theorem calc_aux (t b : List Int) (rest : List (List Int)) (c : Nat) :
    ∀ n : Nat, n ≤ c →
    ∃ d : PySem.Dict Int (List (Int × Int)),
      ((PySem.List.pyRange 0 (n : Int) 1).foldl
        (fun acc i =>
          let inner := (PySem.List.pyRange 0 ((c : Int) + 1) 1).foldl
            (gridGameStep (t :: b :: rest) acc.2.2 i) (0, 0, [], acc.1)
          (inner.2.2.2, acc.2.1.insert i inner.2.2.1, acc.2.2 + 1))
        (List.replicate c 0, PySem.Dict.empty, 0))
      = ((List.range c).map (fun m => if m < n then Fc t b c m else 0), d, (n : Int))
      ∧ ∀ m : Nat, m < n → d.getD (m : Int) [] = pathL m c := by
  intro n
  induction n with
  | zero =>
    intro _
    refine ⟨PySem.Dict.empty, ?_, by omega⟩
    rw [show ((0 : Nat) : Int) = 0 from rfl, PySem.List.pyRange_one_eq_nil le_rfl]
    simp [List.map_const']
  | succ n ih =>
    intro hn
    obtain ⟨d, heq, hd⟩ := ih (by omega)
    have hsplit : PySem.List.pyRange 0 ((n + 1 : Nat) : Int) 1
        = PySem.List.pyRange 0 (n : Int) 1 ++ [(n : Int)] := by
      rw [show ((n + 1 : Nat) : Int) = (n : Int) + 1 from by push_cast; ring]
      exact PySem.List.pyRange_one_succ_right (by positivity)
    rw [hsplit, List.foldl_append, heq, List.foldl_cons, List.foldl_nil]
    have hlen : ((List.range c).map (fun m => if m < n then Fc t b c m else 0)).length = c := by
      simp
    have hin := inner_spec t b rest c n (by omega)
      ((List.range c).map (fun m => if m < n then Fc t b c m else 0)) hlen
    simp only [hin]
    have hget : PySem.List.pyGetD
        ((List.range c).map (fun m => if m < n then Fc t b c m else 0)) ((n : Nat) : Int) 0
        = 0 := by
      rw [PySem.List.pyGetD_natCast, List.getD, List.getElem?_map,
        List.getElem?_range (by omega : n < c)]
      simp
    refine ⟨d.insert (n : Int) (pathL n c), ?_, ?_⟩
    · simp only [Prod.mk.injEq]
      refine ⟨?_, trivial, by push_cast; ring⟩
      rw [hget, PySem.List.pySetD_natCast, zero_add]
      apply List.ext_getElem (by simp)
      intro j hj1 hj2
      simp only [List.length_set, List.length_map, List.length_range] at hj1
      simp only [List.getElem_set, List.getElem_map, List.getElem_range]
      by_cases hjn : j = n
      · subst hjn; simp
      · rw [if_neg (fun h => hjn h.symm)]
        split_ifs with h1 h2 <;> first | rfl | omega
    · intro m hm
      by_cases hmn : m = n
      · subst hmn
        rw [PySem.Dict.getD_insert]
        simp
      · rw [PySem.Dict.getD_insert]
        rw [if_neg (by exact_mod_cast hmn)]
        exact hd m (by omega)
-- pv_equiv track=rewrite | github.com/ffekirnew/a2sv-competitive-programming | code-forces/planets.py | min_cost_destroy_planets
-- ===== SOURCE A (Python) =====
-- from collections import Counter
--
-- def min_cost_destroy_planets(cost, planets):
--     total_cost = 0
--     orbits = Counter(planets)
--     for num_planets in orbits.values():
--         if num_planets > 1:
--             if cost < num_planets:
--                 total_cost += cost
--             else:
--                 total_cost += num_planets
--         else:
--             total_cost += 1
--     return total_cost
-- ===== SOURCE B (Python) =====
-- def min_cost_destroy_planets(cost, planets):
--     s = sorted(planets)
--     total = 0
--     i = 0
--     while i < len(s):
--         j = i + 1
--         while j < len(s) and s[j] == s[i]:
--             j += 1
--         c = j - i
--         total += 1 if c == 1 else min(cost, c)
--         i = j
--     return total
-- ===== Notes on version B (the rewrite author's own statement) =====
-- stated objective: alternative
-- what changed: Replaces the Counter hash tally plus a loop over its values by sorting a copy of the list and summing per-run costs in one run-length scan over the sorted data.
import Mathlib
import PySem

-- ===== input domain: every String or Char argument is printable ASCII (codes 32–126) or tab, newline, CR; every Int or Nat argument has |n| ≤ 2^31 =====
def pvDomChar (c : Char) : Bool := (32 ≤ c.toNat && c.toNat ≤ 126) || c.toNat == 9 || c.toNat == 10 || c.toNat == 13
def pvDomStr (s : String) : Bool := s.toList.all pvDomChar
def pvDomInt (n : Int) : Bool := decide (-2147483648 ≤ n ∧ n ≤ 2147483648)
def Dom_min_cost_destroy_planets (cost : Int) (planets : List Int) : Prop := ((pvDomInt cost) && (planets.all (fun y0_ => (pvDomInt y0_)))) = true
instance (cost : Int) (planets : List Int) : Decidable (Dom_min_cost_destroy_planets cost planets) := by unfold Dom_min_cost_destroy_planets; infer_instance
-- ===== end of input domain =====

-- B replaces A's Counter tally by sorting a copy and summing per-run costs in one run-length scan (alternative decomposition; return value only, neither mutates its argument).

-- ===== PORT A =====
def min_cost_destroy_planets (cost : Int) (planets : List Int) : Int :=
  let total_cost : Int := 0
  let orbits := PySem.Dict.counter planets
  orbits.values.foldl (fun total_cost num_planets =>
    if num_planets > 1 then
      if cost < num_planets then total_cost + cost else total_cost + num_planets
    else total_cost + 1) total_cost

-- ===== PORT B =====
-- the outer while loop of Source B: consume one run (head + leading equal elements) per step
def pvRunSum (cost : Int) : List Int → Int
  | [] => 0
  | x :: rest =>
      let c : Int := 1 + (rest.takeWhile (fun y => y == x)).length
      (if c == 1 then 1 else min cost c) + pvRunSum cost (rest.dropWhile (fun y => y == x))
termination_by s => s.length
decreasing_by
  simpa using Nat.lt_succ_of_le (List.length_dropWhile_le _ _)

def min_cost_destroy_planets_alt (cost : Int) (planets : List Int) : Int :=
  pvRunSum cost (PySem.List.sorted planets (fun x => x) false)

-- ===== PRECONDITION & SPEC =====
def Spec_min_cost_destroy_planets (cost : Int) (planets : List Int) (out : Int) : Prop := out = min_cost_destroy_planets_alt cost planets
instance (cost : Int) (planets : List Int) (out : Int) : Decidable (Spec_min_cost_destroy_planets cost planets out) := by unfold Spec_min_cost_destroy_planets; infer_instance

-- ===== CLAIM (what is proved, stated in full; the proofs are below) =====
def Claim_equal_min_cost_destroy_planets : Prop := ∀ (cost : Int) (planets : List Int), Dom_min_cost_destroy_planets cost planets → Spec_min_cost_destroy_planets cost planets (min_cost_destroy_planets cost planets)

-- ===== LEMMAS AND PROOFS =====

-- the per-group contribution both programs add, as a function of the group size
def pvG (cost c : Int) : Int := if c = 1 then 1 else min cost c

lemma pvA_foldl_eq (cost a : Int) (l : List Int) (h : ∀ c ∈ l, 1 ≤ c) :
    l.foldl (fun acc c =>
      if c > 1 then (if cost < c then acc + cost else acc + c) else acc + 1) a
      = a + (l.map (pvG cost)).sum := by
  induction l generalizing a with
  | nil => simp
  | cons c t ih =>
    have hc : (1 : Int) ≤ c := h c (by simp)
    have ht : ∀ x ∈ t, (1 : Int) ≤ x := fun x hx => h x (by simp [hx])
    simp only [List.foldl_cons, List.map_cons, List.sum_cons, ih _ ht]
    have : (if c > 1 then (if cost < c then a + cost else a + c) else a + 1)
        = a + pvG cost c := by
      unfold pvG
      rcases lt_or_ge 1 c with h1 | h1
      · have : c ≠ 1 := by omega
        simp only [if_pos h1, if_neg this, min_def]
        split_ifs <;> omega
      · have : c = 1 := by omega
        simp [this]
    rw [this]; ring

lemma pvA_eq_finset_sum (cost : Int) (planets : List Int) :
    min_cost_destroy_planets cost planets
      = ∑ k ∈ planets.toFinset, pvG cost (planets.count k : Int) := by
  unfold min_cost_destroy_planets
  have hv : (PySem.Dict.counter planets).values
      = (PySem.Set.ofList planets).map (fun k => (planets.count k : Int)) := by
    show ((PySem.Dict.counter planets).items.map Prod.snd) = _
    rw [PySem.Dict.items_counter, List.map_map]
    rfl
  simp only [hv]
  rw [pvA_foldl_eq]
  · rw [zero_add, List.map_map]
    have hnd : (PySem.Set.ofList planets).Nodup := PySem.Set.nodup_ofList planets
    rw [← List.sum_toFinset _ hnd]
    apply Finset.sum_congr
    · ext k
      simp [List.mem_toFinset, PySem.Set.mem_ofList]
    · intro k _; rfl
  · intro c hc
    rcases List.mem_map.mp hc with ⟨k, hk, rfl⟩
    have : k ∈ planets := (PySem.Set.mem_ofList _ _).mp hk
    have := List.count_pos_iff.mpr this
    omega

lemma pv_not_mem_dropWhile (x : Int) (l : List Int) (hp : l.Pairwise (· ≤ ·))
    (hle : ∀ y ∈ l, x ≤ y) : x ∉ l.dropWhile (fun y => y == x) := by
  induction l with
  | nil => simp
  | cons z tl ih =>
    rcases List.pairwise_cons.mp hp with ⟨hz, htl⟩
    by_cases h : (z == x) = true
    · simp only [List.dropWhile_cons]
      rw [if_pos h]
      exact ih htl (fun y hy => hle y (by simp [hy]))
    · simp only [List.dropWhile_cons]
      rw [if_neg h]
      have hzx : z ≠ x := by simpa using h
      intro hmem
      rcases List.mem_cons.mp hmem with h1 | h1
      · exact hzx h1.symm
      · have h2 : z ≤ x := hz x h1
        have h3 : x ≤ z := hle z (by simp)
        exact hzx (le_antisymm h2 h3)

lemma pvRunSum_eq_finset_sum (cost : Int) :
    ∀ s : List Int, s.Pairwise (· ≤ ·) →
      pvRunSum cost s = ∑ k ∈ s.toFinset, pvG cost (s.count k : Int)
  | [], _ => by simp [pvRunSum]
  | x :: rest, hp => by
    have hle : ∀ y ∈ rest, x ≤ y := (List.pairwise_cons.mp hp).1
    have hrest : rest.Pairwise (· ≤ ·) := (List.pairwise_cons.mp hp).2
    set t := rest.takeWhile (fun y => y == x) with ht
    set d := rest.dropWhile (fun y => y == x) with hd
    have htd : t ++ d = rest := List.takeWhile_append_dropWhile ..
    have htx : ∀ y ∈ t, y = x := by
      intro y hy
      have := List.mem_takeWhile_imp hy
      simpa using this
    have hdp : d.Pairwise (· ≤ ·) := hrest.sublist (List.dropWhile_sublist _)
    have hxd : x ∉ d := hd ▸ pv_not_mem_dropWhile x rest hrest hle
    have hcx : (x :: rest).count x = 1 + t.length := by
      have h1 : t.count x = t.length :=
        List.count_eq_length.mpr (fun b hb => (htx b hb).symm)
      have h2 : d.count x = 0 := List.count_eq_zero.mpr hxd
      rw [List.count_cons_self, ← htd, List.count_append, h1, h2]
      omega
    have hck : ∀ k ∈ d, (x :: rest).count k = d.count k := by
      intro k hk
      have hkx : k ≠ x := fun h => hxd (h ▸ hk)
      have h1 : t.count k = 0 :=
        List.count_eq_zero.mpr (fun h => hkx (htx k h))
      rw [← htd, List.count_cons, List.count_append, h1, if_neg (by simpa using Ne.symm hkx)]
      omega
    have hfs : (x :: rest).toFinset = insert x d.toFinset := by
      ext k
      simp only [List.toFinset_cons, ← htd, List.toFinset_append, Finset.mem_insert,
        Finset.mem_union, List.mem_toFinset]
      constructor
      · rintro (h | h | h)
        · exact Or.inl h
        · exact Or.inl (htx k h)
        · exact Or.inr h
      · rintro (h | h)
        · exact Or.inl h
        · exact Or.inr (Or.inr h)
    have ih := pvRunSum_eq_finset_sum cost d hdp
    rw [pvRunSum, ← ht, ← hd, ih, hfs,
      Finset.sum_insert (by simpa using hxd)]
    have hgoal1 : (if (1 + (t.length : Int)) == 1 then (1 : Int)
        else min cost (1 + (t.length : Int)))
        = pvG cost (((x :: rest).count x : Int)) := by
      unfold pvG
      rw [hcx]
      push_cast
      by_cases h0 : (t.length : Int) = 0
      · simp [h0]
      · have e1 : (1 : Int) + (t.length : Int) ≠ 1 := by omega
        rw [if_neg (by simp only [beq_iff_eq]; exact e1), if_neg e1]
    rw [hgoal1]
    congr 1
    apply Finset.sum_congr rfl
    intro k hk
    rw [hck k (List.mem_toFinset.mp hk)]
termination_by s => s.length
decreasing_by
  simpa using Nat.lt_succ_of_le (List.length_dropWhile_le _ _)

-- ===== VERDICT (by name: the statement is the Claim_ definition above) =====
theorem min_cost_destroy_planets_spec : Claim_equal_min_cost_destroy_planets := by
  intro cost planets _
  show min_cost_destroy_planets cost planets = min_cost_destroy_planets_alt cost planets
  unfold min_cost_destroy_planets_alt
  have hperm : (PySem.List.sorted planets (fun x => x) false).Perm planets :=
    PySem.List.sorted_perm ..
  have hsorted : (PySem.List.sorted planets (fun x => x) false).Pairwise (· ≤ ·) := by
    simpa using PySem.List.sorted_pairwise planets (fun x => x)
  have hfs : (PySem.List.sorted planets (fun x => x) false).toFinset = planets.toFinset := by
    ext k; simp [List.mem_toFinset, hperm.mem_iff]
  rw [pvA_eq_finset_sum, pvRunSum_eq_finset_sum cost _ hsorted, hfs]
  apply Finset.sum_congr rfl
  intro k _
  rw [hperm.count_eq]
-- main invariant: A's fold + finalize = msgs ++ B's go, when plen = len(join pieces)
lemma pvMain (m : Int) (hm : 1 ≤ m) :
    ∀ (paras msgs pieces : List (List Char)) (plen : Int),
      plen = ((PySem.Chars.join ['\n', '\n'] pieces).length : Int) →
      pvFinA (paras.foldl (pvStepA m) (msgs, PySem.Chars.join ['\n', '\n'] pieces))
        = msgs ++ pvGoB m paras pieces plen := by
  intro paras
  induction paras with
  | nil =>
    intro msgs pieces plen hp
    simp only [List.foldl_nil, pvFinA, pvGoB]
    by_cases h : PySem.Chars.join ['\n', '\n'] pieces = []
    · rw [if_neg (by simpa using h), if_neg (by simp [hp, h])]
      simp
    · rw [if_pos (by simpa using h),
          if_pos (by rw [hp]; simpa [List.length_eq_zero_iff] using h)]
  | cons para rest ih =>
    intro msgs pieces plen hp
    have hiff : plen ≠ 0 ↔ PySem.Chars.join ['\n', '\n'] pieces ≠ [] := by
      rw [hp]; simp [List.length_eq_zero_iff]
    simp only [List.foldl_cons]
    by_cases hfit : plen + (para.length : Int) + 2 ≤ m
    · have hfit' : ((PySem.Chars.join ['\n', '\n'] pieces).length : Int) + (para.length : Int) + 2 ≤ m := by
        rw [← hp]; exact hfit
      by_cases hne : PySem.Chars.join ['\n', '\n'] pieces ≠ []
      · have hst : pvStepA m (msgs, PySem.Chars.join ['\n', '\n'] pieces) para
            = (msgs, PySem.Chars.join ['\n', '\n'] pieces ++ '\n' :: '\n' :: para) := by
          unfold pvStepA
          rw [if_pos hfit', if_pos hne]
        have hps : pieces ≠ [] := by
          intro h; apply hne; rw [h, PySem.Chars.join_nil]
        have hj : PySem.Chars.join ['\n', '\n'] pieces ++ '\n' :: '\n' :: para
            = PySem.Chars.join ['\n', '\n'] (pieces ++ [para]) := by
          rw [pvJoinApp _ pieces para hps]; simp
        rw [hst, hj, ih msgs (pieces ++ [para]) (plen + (para.length : Int) + 2)
          (by rw [← hj]; simp [hp]; ring)]
        conv_rhs => rw [pvGoB]
        rw [if_pos hfit, if_pos (hiff.mpr hne)]
      · rw [ne_eq, not_not] at hne
        have hst : pvStepA m (msgs, PySem.Chars.join ['\n', '\n'] pieces) para = (msgs, para) := by
          unfold pvStepA
          rw [if_pos hfit', if_neg (by simpa using hne)]
        have hpara : para = PySem.Chars.join ['\n', '\n'] [para] :=
          (PySem.Chars.join_singleton _ _).symm
        rw [hst]
        conv_lhs => rw [hpara]
        rw [ih msgs [para] (para.length : Int) (by rw [← hpara])]
        conv_rhs => rw [pvGoB]
        rw [if_pos hfit, if_neg (by simpa [hiff] using hne)]
    · have hfit' : ¬ (((PySem.Chars.join ['\n', '\n'] pieces).length : Int) + (para.length : Int) + 2 ≤ m) := by
        rw [← hp]; exact hfit
      have hmsgs : (if PySem.Chars.join ['\n', '\n'] pieces ≠ [] then msgs ++ [PySem.Chars.join ['\n', '\n'] pieces] else msgs)
          = msgs ++ (if plen ≠ 0 then [PySem.Chars.join ['\n', '\n'] pieces] else []) := by
        by_cases h : PySem.Chars.join ['\n', '\n'] pieces = []
        · rw [if_neg (by simpa using h), if_neg (by simp [hiff, h])]; simp
        · rw [if_pos (by simpa using h), if_pos (hiff.mpr h)]
      by_cases hlong : (para.length : Int) > m
      · have hst : pvStepA m (msgs, PySem.Chars.join ['\n', '\n'] pieces) para
            = pvWhileA m para.length
                (if PySem.Chars.join ['\n', '\n'] pieces ≠ [] then msgs ++ [PySem.Chars.join ['\n', '\n'] pieces] else msgs)
                para := by
          unfold pvStepA
          rw [if_neg hfit', if_pos hlong]
        rw [hst, pvWhileA_eq m hm para.length para _ le_rfl hlong]
        have htail : PySem.List.slice para (some ((PySem.Int.floordiv ((para.length : Int) - 1) m) * m)) none
            = PySem.Chars.join ['\n', '\n'] [PySem.List.slice para (some ((PySem.Int.floordiv ((para.length : Int) - 1) m) * m)) none] :=
          (PySem.Chars.join_singleton _ _).symm
        conv_lhs => rw [htail]
        rw [ih _ [_] _ (by rw [← htail])]
        conv_rhs => rw [pvGoB]
        rw [if_neg hfit, if_pos hlong]
        simp only [hmsgs, List.append_assoc]
      · have hst : pvStepA m (msgs, PySem.Chars.join ['\n', '\n'] pieces) para
            = ((if PySem.Chars.join ['\n', '\n'] pieces ≠ [] then msgs ++ [PySem.Chars.join ['\n', '\n'] pieces] else msgs), para) := by
          unfold pvStepA
          rw [if_neg hfit', if_neg hlong]
        have hpara : para = PySem.Chars.join ['\n', '\n'] [para] :=
          (PySem.Chars.join_singleton _ _).symm
        rw [hst]
        conv_lhs => rw [hpara]
        rw [ih _ [para] (para.length : Int) (by rw [← hpara])]
        conv_rhs => rw [pvGoB]
        rw [if_neg hfit, if_neg hlong]
        simp only [hmsgs, List.append_assoc]
-- pv_equiv track=rewrite | github.com/BySalim/Defie-Turing | problem67.py | _stern
-- ===== SOURCE A (Python) =====
-- def _stern(k_terme, _cache = {0: 0, 1: 1}):
--     """Calcule le k ième terme de la suite diatomique de stern avec la (Récursivité) et la mémorisation dans le cache"""
--
--     # Cas de base: le terme est 0 ou 1 alors on connais sa valeur
--     if k_terme in _cache:
--         return _cache[k_terme]
--
--     # On applique la formule en fonction de la parité de k et on cacul le terme n
--     if k_terme % 2 == 0:
--         n = k_terme // 2
--         _cache[k_terme] = _stern(n)
--     else:
--         n = (k_terme - 1) // 2
--         _cache[k_terme] = _stern(n) + _stern(n + 1)
--
--     return _cache[k_terme]
-- ===== SOURCE B (Python) =====
-- def _stern(k_terme, _cache={0: 0, 1: 1}):
--     """Iterative fusc: walk the binary expansion of k_terme with the continuant pair (a, b)."""
--     a, b = 1, 0
--     n = k_terme
--     while n:
--         if n % 2:
--             b += a
--         else:
--             a += b
--         n = n // 2
--     return b
-- ===== Notes on version B (the rewrite author's own statement) =====
-- stated objective: idiomatic
-- what changed: Replaces the top-down memoized recursion (dict cache, two recursive calls on the odd branch) with a single bottom-up loop over the binary digits of k maintaining the continuant pair (a, b) of the Stern sequence.
import Mathlib
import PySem

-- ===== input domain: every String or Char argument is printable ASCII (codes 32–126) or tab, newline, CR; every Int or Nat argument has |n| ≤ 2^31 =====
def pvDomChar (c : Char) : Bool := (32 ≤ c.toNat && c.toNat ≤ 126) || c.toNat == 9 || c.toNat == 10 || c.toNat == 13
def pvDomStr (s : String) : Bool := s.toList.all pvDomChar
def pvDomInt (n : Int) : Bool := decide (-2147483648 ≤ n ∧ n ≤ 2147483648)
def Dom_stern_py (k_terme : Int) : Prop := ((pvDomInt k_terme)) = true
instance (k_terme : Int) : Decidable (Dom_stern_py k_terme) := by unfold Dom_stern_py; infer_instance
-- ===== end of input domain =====

-- B replaces A's top-down memoized recursion by a bottom-up loop over the binary
-- digits maintaining the continuant pair (a, b); same values, different decomposition.
-- (A mutates its default-argument cache across calls; the equivalence is about the return value.)


-- ===== PORT A =====
-- The value A computes (and caches): recursion on the value of k; base cases are the
-- cache's initial contents {0:0, 1:1}.  Negative k recurses forever in Python
-- (RecursionError) and is excluded by Pre_; recursion is carried on a Nat.
def sternA : Nat → Int
  | 0 => 0
  | 1 => 1
  | n+2 =>
    if (n+2) % 2 = 0 then
      sternA ((n+2) / 2)
    else
      sternA ((n+2 - 1) / 2) + sternA ((n+2 - 1) / 2 + 1)
decreasing_by all_goals omega

def stern_py (k_terme : Int) : Int := sternA k_terme.toNat

-- ===== PORT B =====
-- while n: if n % 2: b += a else: a += b; n //= 2 — recursion on the Nat value of n.
def fuscGo : Nat → Int → Int → Int
  | 0, _, b => b
  | n+1, a, b =>
    if (n+1) % 2 = 1 then fuscGo ((n+1) / 2) a (b + a)
    else fuscGo ((n+1) / 2) (a + b) b
decreasing_by all_goals omega

def stern_py_alt (k_terme : Int) : Int := fuscGo k_terme.toNat 1 0

-- ===== PRECONDITION & SPEC =====
-- Pre_ excludes k_terme < 0, on which A's recursion never reaches a base case and
-- raises RecursionError (B's loop likewise never terminates there, since n // 2 fixes -1).
def Pre_stern_py (k_terme : Int) : Prop := 0 ≤ k_terme
instance (k_terme : Int) : Decidable (Pre_stern_py k_terme) := by unfold Pre_stern_py; infer_instance
def pvWitness_stern_py : Int := (11)

def Spec_stern_py (k_terme : Int) (out : Int) : Prop := out = stern_py_alt k_terme
instance (k_terme : Int) (out : Int) : Decidable (Spec_stern_py k_terme out) := by unfold Spec_stern_py; infer_instance

-- ===== CLAIM (what is proved, stated in full; the proofs are below) =====
def Claim_equal_stern_py : Prop := ∀ (k_terme : Int), Dom_stern_py k_terme → Pre_stern_py k_terme → Spec_stern_py k_terme (stern_py k_terme)

-- ===== LEMMAS AND PROOFS =====
theorem sternA_even (m : Nat) : sternA (2 * m) = sternA m := by
  match m with
  | 0 => rfl
  | m+1 =>
    have h : 2 * (m + 1) = 2 * m + 2 := by ring
    rw [h, sternA]
    have h2 : (2 * m + 2) % 2 = 0 := by omega
    have h3 : (2 * m + 2) / 2 = m + 1 := by omega
    simp [h2, h3]

theorem sternA_odd (m : Nat) : sternA (2 * m + 1) = sternA m + sternA (m + 1) := by
  match m with
  | 0 => simp [sternA]
  | m+1 =>
    have h : 2 * (m + 1) + 1 = (2 * m + 1) + 2 := by ring
    rw [h, sternA]
    have h2 : ((2 * m + 1) + 2) % 2 = 1 := by omega
    have h3 : ((2 * m + 1) + 2 - 1) / 2 = m + 1 := by omega
    rw [if_neg (by omega), h3]

theorem fuscGo_eq (n : Nat) : ∀ a b : Int, fuscGo n a b = b * sternA (n + 1) + a * sternA n := by
  induction n using Nat.strong_induction_on with
  | _ n ih =>
    intro a b
    match n with
    | 0 => simp [fuscGo, sternA]
    | n+1 =>
      rw [fuscGo]
      rcases Nat.even_or_odd (n+1) with h | h
      · obtain ⟨m, hm⟩ := h
        have hm' : n + 1 = 2 * m := by omega
        have hmod : (n+1) % 2 = 0 := by omega
        have hdiv : (n+1) / 2 = m := by omega
        have hlt : m < n + 1 := by omega
        rw [hmod, if_neg (by norm_num), hdiv]
        rw [ih m hlt, hm', sternA_even, sternA_odd]
        ring
      · obtain ⟨m, hm⟩ := h
        have hmod : (n+1) % 2 = 1 := by omega
        have hdiv : (n+1) / 2 = m := by omega
        have hlt : m < n + 1 := by omega
        rw [hmod, if_pos rfl, hdiv]
        rw [ih m hlt, hm, sternA_odd]
        have h2 : 2 * m + 1 + 1 = 2 * (m + 1) := by ring
        rw [h2, sternA_even]
        ring

-- ===== VERDICT (by name: the statement is the Claim_ definition above) =====
theorem stern_py_spec : Claim_equal_stern_py := by
  intro k _ _
  unfold Spec_stern_py stern_py stern_py_alt
  rw [fuscGo_eq]
  simp
-- pv_equiv track=rewrite | github.com/sarasdsutah/AI-Data-Assistant | streamlit_app.py | make_unique_source_names
-- ===== SOURCE A (Python) =====
-- def make_unique_source_names(source_names: list[str]) -> list[str]:
--     totals: dict[str, int] = {}
--     for source_name in source_names:
--         totals[source_name] = totals.get(source_name, 0) + 1
--
--     seen: dict[str, int] = {}
--     unique_names: list[str] = []
--     for source_name in source_names:
--         seen[source_name] = seen.get(source_name, 0) + 1
--         if totals[source_name] == 1:
--             unique_names.append(source_name)
--         else:
--             unique_names.append(f"{source_name} ({seen[source_name]})")
--     return unique_names
-- ===== SOURCE B (Python) =====
-- def make_unique_source_names(source_names: list[str]) -> list[str]:
--     # Group positions by name once, then scatter results by index.
--     positions: dict[str, list[int]] = {}
--     for i, name in enumerate(source_names):
--         positions.setdefault(name, []).append(i)
--     out = [""] * len(source_names)
--     for name, idxs in positions.items():
--         if len(idxs) == 1:
--             out[idxs[0]] = name
--         else:
--             for j, i in enumerate(idxs, 1):
--                 out[i] = f"{name} ({j})"
--     return out
-- ===== Notes on version B (the rewrite author's own statement) =====
-- stated objective: alternative
-- what changed: Replaced A's two counter-dict passes (totals then running seen counts, appending output left to right) by building one dict of per-name position lists and scattering each group's results into a preallocated output list by index.
import Mathlib
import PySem

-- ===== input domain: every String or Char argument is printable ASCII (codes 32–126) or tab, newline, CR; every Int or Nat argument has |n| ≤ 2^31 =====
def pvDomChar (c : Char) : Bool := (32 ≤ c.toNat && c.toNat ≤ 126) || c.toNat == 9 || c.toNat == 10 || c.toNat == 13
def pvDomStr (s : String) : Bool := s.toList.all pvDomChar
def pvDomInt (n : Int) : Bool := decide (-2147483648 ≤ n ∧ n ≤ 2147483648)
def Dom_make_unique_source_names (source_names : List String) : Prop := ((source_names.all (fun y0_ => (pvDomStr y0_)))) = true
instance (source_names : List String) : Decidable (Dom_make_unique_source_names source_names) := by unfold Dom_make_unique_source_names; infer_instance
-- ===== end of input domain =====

■ Problem details
What do the lines above say from the one containing "rw [pvA_eq_finset_sum, pvRunSum_eq_finset_sum" down to the one containing "rw [if_pos hfit', if_neg"? Return them exactly, both end lines included, and only them.

■ Solution for this exercise
  rw [pvA_eq_finset_sum, pvRunSum_eq_finset_sum cost _ hsorted, hfs]
  apply Finset.sum_congr rfl
  intro k _
  rw [hperm.count_eq]
-- main invariant: A's fold + finalize = msgs ++ B's go, when plen = len(join pieces)
lemma pvMain (m : Int) (hm : 1 ≤ m) :
    ∀ (paras msgs pieces : List (List Char)) (plen : Int),
      plen = ((PySem.Chars.join ['\n', '\n'] pieces).length : Int) →
      pvFinA (paras.foldl (pvStepA m) (msgs, PySem.Chars.join ['\n', '\n'] pieces))
        = msgs ++ pvGoB m paras pieces plen := by
  intro paras
  induction paras with
  | nil =>
    intro msgs pieces plen hp
    simp only [List.foldl_nil, pvFinA, pvGoB]
    by_cases h : PySem.Chars.join ['\n', '\n'] pieces = []
    · rw [if_neg (by simpa using h), if_neg (by simp [hp, h])]
      simp
    · rw [if_pos (by simpa using h),
          if_pos (by rw [hp]; simpa [List.length_eq_zero_iff] using h)]
  | cons para rest ih =>
    intro msgs pieces plen hp
    have hiff : plen ≠ 0 ↔ PySem.Chars.join ['\n', '\n'] pieces ≠ [] := by
      rw [hp]; simp [List.length_eq_zero_iff]
    simp only [List.foldl_cons]
    by_cases hfit : plen + (para.length : Int) + 2 ≤ m
    · have hfit' : ((PySem.Chars.join ['\n', '\n'] pieces).length : Int) + (para.length : Int) + 2 ≤ m := by
        rw [← hp]; exact hfit
      by_cases hne : PySem.Chars.join ['\n', '\n'] pieces ≠ []
      · have hst : pvStepA m (msgs, PySem.Chars.join ['\n', '\n'] pieces) para
            = (msgs, PySem.Chars.join ['\n', '\n'] pieces ++ '\n' :: '\n' :: para) := by
          unfold pvStepA
          rw [if_pos hfit', if_pos hne]
        have hps : pieces ≠ [] := by
          intro h; apply hne; rw [h, PySem.Chars.join_nil]
        have hj : PySem.Chars.join ['\n', '\n'] pieces ++ '\n' :: '\n' :: para
            = PySem.Chars.join ['\n', '\n'] (pieces ++ [para]) := by
          rw [pvJoinApp _ pieces para hps]; simp
        rw [hst, hj, ih msgs (pieces ++ [para]) (plen + (para.length : Int) + 2)
          (by rw [← hj]; simp [hp]; ring)]
        conv_rhs => rw [pvGoB]
        rw [if_pos hfit, if_pos (hiff.mpr hne)]
      · rw [ne_eq, not_not] at hne
        have hst : pvStepA m (msgs, PySem.Chars.join ['\n', '\n'] pieces) para = (msgs, para) := by
          unfold pvStepA
          rw [if_pos hfit', if_neg (by simpa using hne)]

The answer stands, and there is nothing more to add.